Film Room: What makes Jabari Smith the 'complete package' on offense
Is he a sharpshooting guard who does 6-foot-10 big man stuff or a 6-foot-10 big man who does sharpshooting guard stuff? Either way, he's a problem.
PF Jabari Smith (Jacob Taylor/Auburn Athletics)
In the fifth game of his college basketball career, Jabari Smith missed just two shots.
He hit seven — all from 2-point range — to give him 14 points in Auburn’s 62-53 win over Loyola Chicago on Thanksgiving Day. Smith was incredibly efficient against a Ramblers team that boasted one of the most feared defensive systems in the country for several years running.
Loyola didn’t have the size or the strength to match up with the 6-foot-10 freshman phenom who was called a “dark horse” for the No. 1 overall pick in the 2022 NBA Draft during the Tigers’ trip to the Bahamas.
“We rolled him down in there and we posted him up,” Bruce Pearl said after the Loyola win. “We haven’t done that a ton. But he went down there, he sat down and he took tough catches. He had a nice rhythm to his game, he scored through some contact, he was strong with the ball, he didn’t turn it over.
“And so, when you add that inside aspect to his offense along with the perimeter offense — now all of a sudden, he’s the complete package.”
Pearl was right. There’s no better way to describe Smith on offense than “the complete package.” He’s one of the tallest players on the floor every single night, yet he is comfortable handling the ball and attacking off the dribble.
Then there’s the shooting.

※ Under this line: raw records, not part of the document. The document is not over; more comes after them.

-- pv_equiv track=rewrite | github.com/MuhammedBurakGormus/artificialintelligence | ClassPrecedenceListFinding&FishHooks-HW4.py | hook_for_one_class
-- ===== SOURCE A (Python) =====
-- def pairs(thelist,paired):
--     #this is to make pairs in a given list; for example if we have a list [1,2,3]; this function returns [(1,2),(2,3)]
--     #this takes a list and make pairs from the elements in the list and fill the pairs list with the tuples that contains paired elements
--     while len(thelist) >= 2:
--         paired.append((thelist[0],thelist[1]))
--         thelist.pop(0)
--         pairs(thelist,paired)
--     return paired
--
-- def hook_for_one_class(extracted_edge_list,node,paired):
--     #this take a list containing the connections(edge_list) and a node (and paired for the pairs function which is used in this function)
--     #it basically creates a hook for the taken node; and it pairs the elements in this hook
--     #for example; we have [(1,2),(1,3),(1,4)]; it first hooks and gets 2,3,4 ; after it adds 1 to the front of 2,3,4; we have 1,2,3,4; then it makes pairs (1,2), (2,3), (3,4)
--     #after this pairing we have paired relations returned as pairs
--     empty_list = []
--     for items in extracted_edge_list:
--         if items[0] == node:
--             empty_list.append(items[1])
--     empty_list.insert(0,node)
--     pairs(empty_list,paired)
--     return paired
-- ===== SOURCE B (Python) =====
-- def hook_for_one_class(extracted_edge_list, node, paired):
--     seq = [node] + [b for a, b in extracted_edge_list if a == node]
--     paired.extend(zip(seq, seq[1:]))
--     return paired
-- ===== Notes on version B (the rewrite author's own statement) =====
-- stated objective: simpler
-- what changed: Replaces the while-loop + self-recursive, list-consuming pairs() helper (and the incremental neighbor-append loop) with a single comprehension building the hook sequence and one zip over adjacent pairs extended onto paired.
import Mathlib
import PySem

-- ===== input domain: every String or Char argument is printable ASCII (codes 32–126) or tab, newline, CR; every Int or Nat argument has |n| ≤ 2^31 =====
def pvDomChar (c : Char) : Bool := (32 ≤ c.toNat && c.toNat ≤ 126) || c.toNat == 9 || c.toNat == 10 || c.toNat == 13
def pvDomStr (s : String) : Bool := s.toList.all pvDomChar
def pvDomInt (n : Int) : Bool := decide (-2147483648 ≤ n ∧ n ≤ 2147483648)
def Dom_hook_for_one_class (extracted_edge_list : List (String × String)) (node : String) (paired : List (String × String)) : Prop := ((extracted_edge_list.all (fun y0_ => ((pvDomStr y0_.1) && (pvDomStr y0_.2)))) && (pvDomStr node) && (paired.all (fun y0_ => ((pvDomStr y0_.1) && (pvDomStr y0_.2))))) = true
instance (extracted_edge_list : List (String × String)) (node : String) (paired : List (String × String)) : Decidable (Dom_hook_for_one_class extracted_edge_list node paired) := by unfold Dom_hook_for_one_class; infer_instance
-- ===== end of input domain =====

-- ===== PORT A =====
-- B changes A's while-loop+recursive pairs helper into one comprehension plus a zip over
-- adjacent pairs, for simplicity; equivalence is about the returned value (A and B both
-- extend the caller's `paired` list in place in Python).
-- `pairs`: the Python while-loop with its inner recursive call, fuel-guarded for totality
-- (fuel = the list length suffices; the guard only makes the same computation total).
def pairsA : Nat → List String → List (String × String) → List String × List (String × String)
  | 0, t, p => (t, p)
  | fuel + 1, t, p =>
    match t with
    | a :: b :: rest =>
        let r := pairsA fuel (b :: rest) (p ++ [(a, b)])
        if r.1.length ≥ 2 then pairsA fuel r.1 r.2 else r
    | _ => (t, p)

def hook_for_one_class (extracted_edge_list : List (String × String)) (node : String) (paired : List (String × String)) : List (String × String) :=
  let empty_list := extracted_edge_list.foldl
    (fun acc items => if items.1 == node then acc ++ [items.2] else acc) []
  let empty_list := node :: empty_list
  (pairsA empty_list.length empty_list paired).2

-- ===== PORT B =====
def hook_for_one_class_alt (extracted_edge_list : List (String × String)) (node : String) (paired : List (String × String)) : List (String × String) :=
  let seq := node :: extracted_edge_list.filterMap
    (fun ab => if ab.1 == node then some ab.2 else none)
  paired ++ seq.zip seq.tail

-- ===== PRECONDITION & SPEC =====
def Spec_hook_for_one_class (extracted_edge_list : List (String × String)) (node : String) (paired : List (String × String)) (out : List (String × String)) : Prop := out = hook_for_one_class_alt extracted_edge_list node paired
instance (extracted_edge_list : List (String × String)) (node : String) (paired : List (String × String)) (out : List (String × String)) : Decidable (Spec_hook_for_one_class extracted_edge_list node paired out) := by unfold Spec_hook_for_one_class; infer_instance

-- ===== CLAIM (what is proved, stated in full; the proofs are below) =====
def Claim_equal_hook_for_one_class : Prop := ∀ (extracted_edge_list : List (String × String)) (node : String) (paired : List (String × String)), Dom_hook_for_one_class extracted_edge_list node paired → Spec_hook_for_one_class extracted_edge_list node paired (hook_for_one_class extracted_edge_list node paired)

-- ===== LEMMAS AND PROOFS =====

lemma pairsA_eq (fuel : Nat) : ∀ (t : List String) (p : List (String × String)),
    t.length ≤ fuel → pairsA fuel t p = (t.drop (t.length - 1), p ++ t.zip t.tail) := by
  induction fuel with
  | zero =>
    intro t p h
    have ht : t = [] := List.eq_nil_of_length_eq_zero (Nat.le_zero.mp h)
    subst ht; simp [pairsA]
  | succ fuel ih =>
    intro t p h
    match t with
    | [] => simp [pairsA]
    | [a] => simp [pairsA]
    | a :: b :: rest =>
      have hlen : (b :: rest).length ≤ fuel := by
        simpa using Nat.succ_le_succ_iff.mp (by simpa using h)
      have hr := ih (b :: rest) (p ++ [(a, b)]) hlen
      have hdl : ((b :: rest).drop ((b :: rest).length - 1)).length = 1 := by
        simp
      simp only [pairsA, hr]
      rw [if_neg (by omega)]
      simp [List.zip]

lemma hook_eq (extracted_edge_list : List (String × String)) (node : String)
    (paired : List (String × String)) :
    hook_for_one_class extracted_edge_list node paired
      = hook_for_one_class_alt extracted_edge_list node paired := by
  have hfold : ∀ (l : List (String × String)) (acc : List String),
      l.foldl (fun acc items => if items.1 == node then acc ++ [items.2] else acc) acc
        = acc ++ l.filterMap (fun ab => if ab.1 == node then some ab.2 else none) := by
    intro l
    induction l with
    | nil => simp
    | cons hd tl ih =>
      intro acc
      by_cases h : (hd.1 == node) = true
      · rw [List.foldl_cons, List.filterMap_cons, if_pos h, if_pos h, ih,
          List.append_assoc, List.singleton_append]
      · rw [List.foldl_cons, List.filterMap_cons, if_neg h, if_neg h, ih]
  unfold hook_for_one_class hook_for_one_class_alt
  simp only [hfold, List.nil_append]
  rw [pairsA_eq _ _ _ (Nat.le_refl _)]

-- ===== VERDICT =====
theorem hook_for_one_class_spec : Claim_equal_hook_for_one_class := by
  intro e n p _
  unfold Spec_hook_for_one_class
  exact hook_eq e n p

Through eight games, the Loyola win was the only matchup in which Smith didn’t hit multiple 3-pointers. (He only attempted one, as Auburn pounded the ball inside repeatedly.)

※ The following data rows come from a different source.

-- pv_equiv track=rewrite | github.com/GuziEconomy/python-guzi-lib | guzilib/crypto.py | zip_positions
-- ===== SOURCE A (Python) =====
-- import itertools
--
-- def zip_positions(positions):
--     """
--     From [('2020-12-22',0),('2020-12-23',0),('2020-12-23',1),('2020-12-24',0)]
--     To   [(['2020-12-22'], [0]),(['2020-12-23'], [0, 1]),(['2020-12-24'], [0])]
--     """
--     # 1. [('2020-12-22',0),('2020-12-22',1),('2020-12-23',0),('2020-12-23',1)]
--     # => [(['2020-12-22'], [0, 1]), (['2020-12-23'], [0, 1])]
--     tmp_result = []
--     for key, group in itertools.groupby(positions, lambda x: x[0]):
--         tmp_result += [(key, [g[1] for g in group])]
--
--     # 2. [(['2020-12-22'], [0, 1]), (['2020-12-23'], [0, 1])]
--     # => [(['2020-12-22', '2020-12-23'], [0, 1])]
--     result = []
--     for key, group in itertools.groupby(tmp_result, lambda x: x[1]):
--         result += [([g[0] for g in group], key)]
--
--     return result
-- ===== SOURCE B (Python) =====
-- def zip_positions(positions):
--     result = []
--     i = 0
--     n = len(positions)
--     while i < n:
--         date = positions[i][0]
--         idxs = []
--         while i < n and positions[i][0] == date:
--             idxs.append(positions[i][1])
--             i += 1
--         if result and result[-1][1] == idxs:
--             result[-1][0].append(date)
--         else:
--             result.append(([date], idxs))
--     return result
-- ===== Notes on version B (the rewrite author's own statement) =====
-- stated objective: simpler
-- what changed: Replaces the two sequential itertools.groupby passes and the tmp_result intermediate with a single index loop over positions that collects each date-run's index list and either extends the last group's date list or starts a new group.
import Mathlib
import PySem

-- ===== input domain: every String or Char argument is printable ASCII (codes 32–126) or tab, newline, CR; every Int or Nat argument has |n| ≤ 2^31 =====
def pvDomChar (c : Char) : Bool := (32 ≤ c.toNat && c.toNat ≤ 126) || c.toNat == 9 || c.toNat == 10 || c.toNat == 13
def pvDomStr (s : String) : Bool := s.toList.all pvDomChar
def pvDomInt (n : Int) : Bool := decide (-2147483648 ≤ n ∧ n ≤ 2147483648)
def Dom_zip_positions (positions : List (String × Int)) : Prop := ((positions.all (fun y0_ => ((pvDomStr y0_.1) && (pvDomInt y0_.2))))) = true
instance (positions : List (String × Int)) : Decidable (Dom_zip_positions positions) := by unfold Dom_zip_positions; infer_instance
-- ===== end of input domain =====

-- B fuses A's two itertools.groupby passes into a single run-walking loop over positions
-- (simpler: drops the tmp_result intermediate). Equivalence proved for the return value; both are total.

-- ===== PORT A =====
-- itertools.groupby: consecutive runs of elements with equal key (exact for this use)
def pvGroupBy {α β : Type} [BEq β] (f : α → β) : List α → List (β × List α)
  | [] => []
  | a :: rest =>
    (f a, a :: rest.takeWhile (fun x => f x == f a)) ::
      pvGroupBy f (rest.dropWhile (fun x => f x == f a))
termination_by l => l.length
decreasing_by simpa using Nat.lt_succ_of_le (List.length_dropWhile_le _ _)

def zip_positions (positions : List (String × Int)) : List (List String × List Int) :=
  let tmp_result := (pvGroupBy (fun x => x.1) positions).map (fun kg => (kg.1, kg.2.map (fun g => g.2)))
  (pvGroupBy (fun x => x.2) tmp_result).map (fun kg => (kg.2.map (fun g => g.1), kg.1))

-- ===== PORT B =====
-- the outer while loop of Source B: consume one date-run, merge it into the accumulated result
def pvBLoop : List (String × Int) → List (List String × List Int) → List (List String × List Int)
  | [], result => result
  | (date, x) :: rest, result =>
    let idxs := x :: (rest.takeWhile (fun p => p.1 == date)).map (fun p => p.2)
    let rest' := rest.dropWhile (fun p => p.1 == date)
    let result' :=
      match result.getLast? with
      | some (ds, ks) =>
        if ks == idxs then result.dropLast ++ [(ds ++ [date], idxs)]
        else result ++ [([date], idxs)]
      | none => result ++ [([date], idxs)]
    pvBLoop rest' result'
termination_by l => l.length
decreasing_by simpa using Nat.lt_succ_of_le (List.length_dropWhile_le _ _)

def zip_positions_alt (positions : List (String × Int)) : List (List String × List Int) :=
  pvBLoop positions []

-- ===== PRECONDITION & SPEC =====
def Spec_zip_positions (positions : List (String × Int)) (out : List (List String × List Int)) : Prop := out = zip_positions_alt positions
instance (positions : List (String × Int)) (out : List (List String × List Int)) : Decidable (Spec_zip_positions positions out) := by unfold Spec_zip_positions; infer_instance

-- ===== CLAIM (what is proved, stated in full; the proofs are below) =====
def Claim_equal_zip_positions : Prop := ∀ (positions : List (String × Int)), Dom_zip_positions positions → Spec_zip_positions positions (zip_positions positions)

-- ===== LEMMAS AND PROOFS =====

-- first pass of A (date-runs with their index lists)
def pvTmp (l : List (String × Int)) : List (String × List Int) :=
  (pvGroupBy (fun x => x.1) l).map (fun kg => (kg.1, kg.2.map (fun g => g.2)))

-- fused form of A's second pass
def pvF : List (String × List Int) → List (List String × List Int)
  | [] => []
  | (d, ks) :: rest =>
    (d :: (rest.takeWhile (fun p => p.2 == ks)).map (fun p => p.1), ks) ::
      pvF (rest.dropWhile (fun p => p.2 == ks))
termination_by l => l.length
decreasing_by simpa using Nat.lt_succ_of_le (List.length_dropWhile_le _ _)

-- B's per-run merge step, at the level of (date, index-list) runs
def pvStep (result : List (List String × List Int)) (d : String) (ks : List Int) :
    List (List String × List Int) :=
  match result.getLast? with
  | some (ds, ks') =>
    if ks' == ks then result.dropLast ++ [(ds ++ [d], ks)]
    else result ++ [([d], ks)]
  | none => result ++ [([d], ks)]

def pvG : List (String × List Int) → List (List String × List Int) → List (List String × List Int)
  | [], result => result
  | (d, ks) :: rest, result => pvG rest (pvStep result d ks)

theorem pvTmp_cons (d : String) (x : Int) (rest : List (String × Int)) :
    pvTmp ((d, x) :: rest) =
      (d, x :: (rest.takeWhile (fun p => p.1 == d)).map (fun p => p.2)) ::
        pvTmp (rest.dropWhile (fun p => p.1 == d)) := by
  unfold pvTmp
  rw [pvGroupBy]
  simp

theorem pvBLoop_eq_pvG (l : List (String × Int)) (result : List (List String × List Int)) :
    pvBLoop l result = pvG (pvTmp l) result := by
  induction l, result using pvBLoop.induct with
  | case1 result' => simp [pvBLoop, pvTmp, pvGroupBy, pvG]
  | case2 date x rest result' idxs rest' res'' ih =>
    rw [pvBLoop, pvTmp_cons, pvG]
    exact ih

-- A's second pass equals the fused pvF
theorem pass2_eq_pvF (tmp : List (String × List Int)) :
    (pvGroupBy (fun x => x.2) tmp).map (fun kg => (kg.2.map (fun g => g.1), kg.1)) = pvF tmp := by
  induction tmp using pvF.induct with
  | case1 => simp [pvGroupBy, pvF]
  | case2 d ks rest ih =>
    rw [pvGroupBy, pvF]
    simp only [List.map_cons]
    rw [ih]

theorem pvG_invariant (tmp : List (String × List Int)) (pre : List (List String × List Int))
    (ds : List String) (ks : List Int) :
    pvG tmp (pre ++ [(ds, ks)]) =
      pre ++ ((ds ++ (tmp.takeWhile (fun p => p.2 == ks)).map (fun p => p.1), ks) ::
        pvF (tmp.dropWhile (fun p => p.2 == ks))) := by
  induction tmp generalizing pre ds ks with
  | nil => simp [pvG, pvF]
  | cons hd rest ih =>
    obtain ⟨d, ks'⟩ := hd
    rw [pvG]
    by_cases h : ks' = ks
    · subst h
      have hstep : pvStep (pre ++ [(ds, ks')]) d ks' = pre ++ [(ds ++ [d], ks')] := by
        simp [pvStep]
      rw [hstep, ih]
      simp
    · have hb : (ks' == ks) = false := by simp [h]
      have hb2 : ((ks : List Int) == ks') = false := by
        simp only [beq_eq_false_iff_ne, ne_eq]
        exact fun hh => h hh.symm
      have hstep : pvStep (pre ++ [(ds, ks)]) d ks' = (pre ++ [(ds, ks)]) ++ [([d], ks')] := by
        simp [pvStep, hb2]
      rw [hstep, ih]
      rw [List.takeWhile_cons, List.dropWhile_cons]
      simp [hb, pvF]

theorem pvG_nil_eq_pvF (tmp : List (String × List Int)) : pvG tmp [] = pvF tmp := by
  cases tmp with
  | nil => simp [pvG, pvF]
  | cons hd rest =>
    obtain ⟨d, ks⟩ := hd
    rw [pvG]
    have hstep : pvStep [] d ks = [] ++ [([d], ks)] := by simp [pvStep]
    rw [hstep, pvG_invariant, pvF]
    simp

-- ===== VERDICT (by name: the statement is the Claim_ definition above) =====
theorem zip_positions_spec : Claim_equal_zip_positions := by
  intro positions _
  unfold Spec_zip_positions zip_positions zip_positions_alt
  rw [pvBLoop_eq_pvG, pvG_nil_eq_pvF, ← pass2_eq_pvF]
  rfl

On a team with plenty of scoring weapons, Smith is Auburn’s best shooter. His True Shooting percentage is 60.5%, which ranks tops on the Tigers and seventh in the SEC. Only Jaylin Williams and Dylan Cardwell — two primarily paint scorers who come off the bench — have better effective field goal percentages than Smith’s 55.8%.
Smith ranks third in the SEC in points per game (16.3), sixth in offensive rating (124.5), sixth in usage (27.2%), third in PER (29.5), fourth in offensive win shares (1.0), second in offensive box plus/minus (8.3) and third in overall points produced (122). And those numbers are coming against a schedule so far that, according to KenPom, ranks No. 2 in the SEC behind Alabama.
His ability to rebound at a high level — tops on the team and fifth in the SEC on the defensive glass — and be a versatile, disruptive defender have only increased his stock through the first few weeks of his freshman season.
But offense is where Smith is shining the brightest. As a “fourth guard” in a Pearl system that is comfortable letting power forwards make plays out on the perimeter, Smith puts up numbers normally reserved for smaller wings or guards. And he does all of the offensive stuff that 6-foot-10 players should do, too.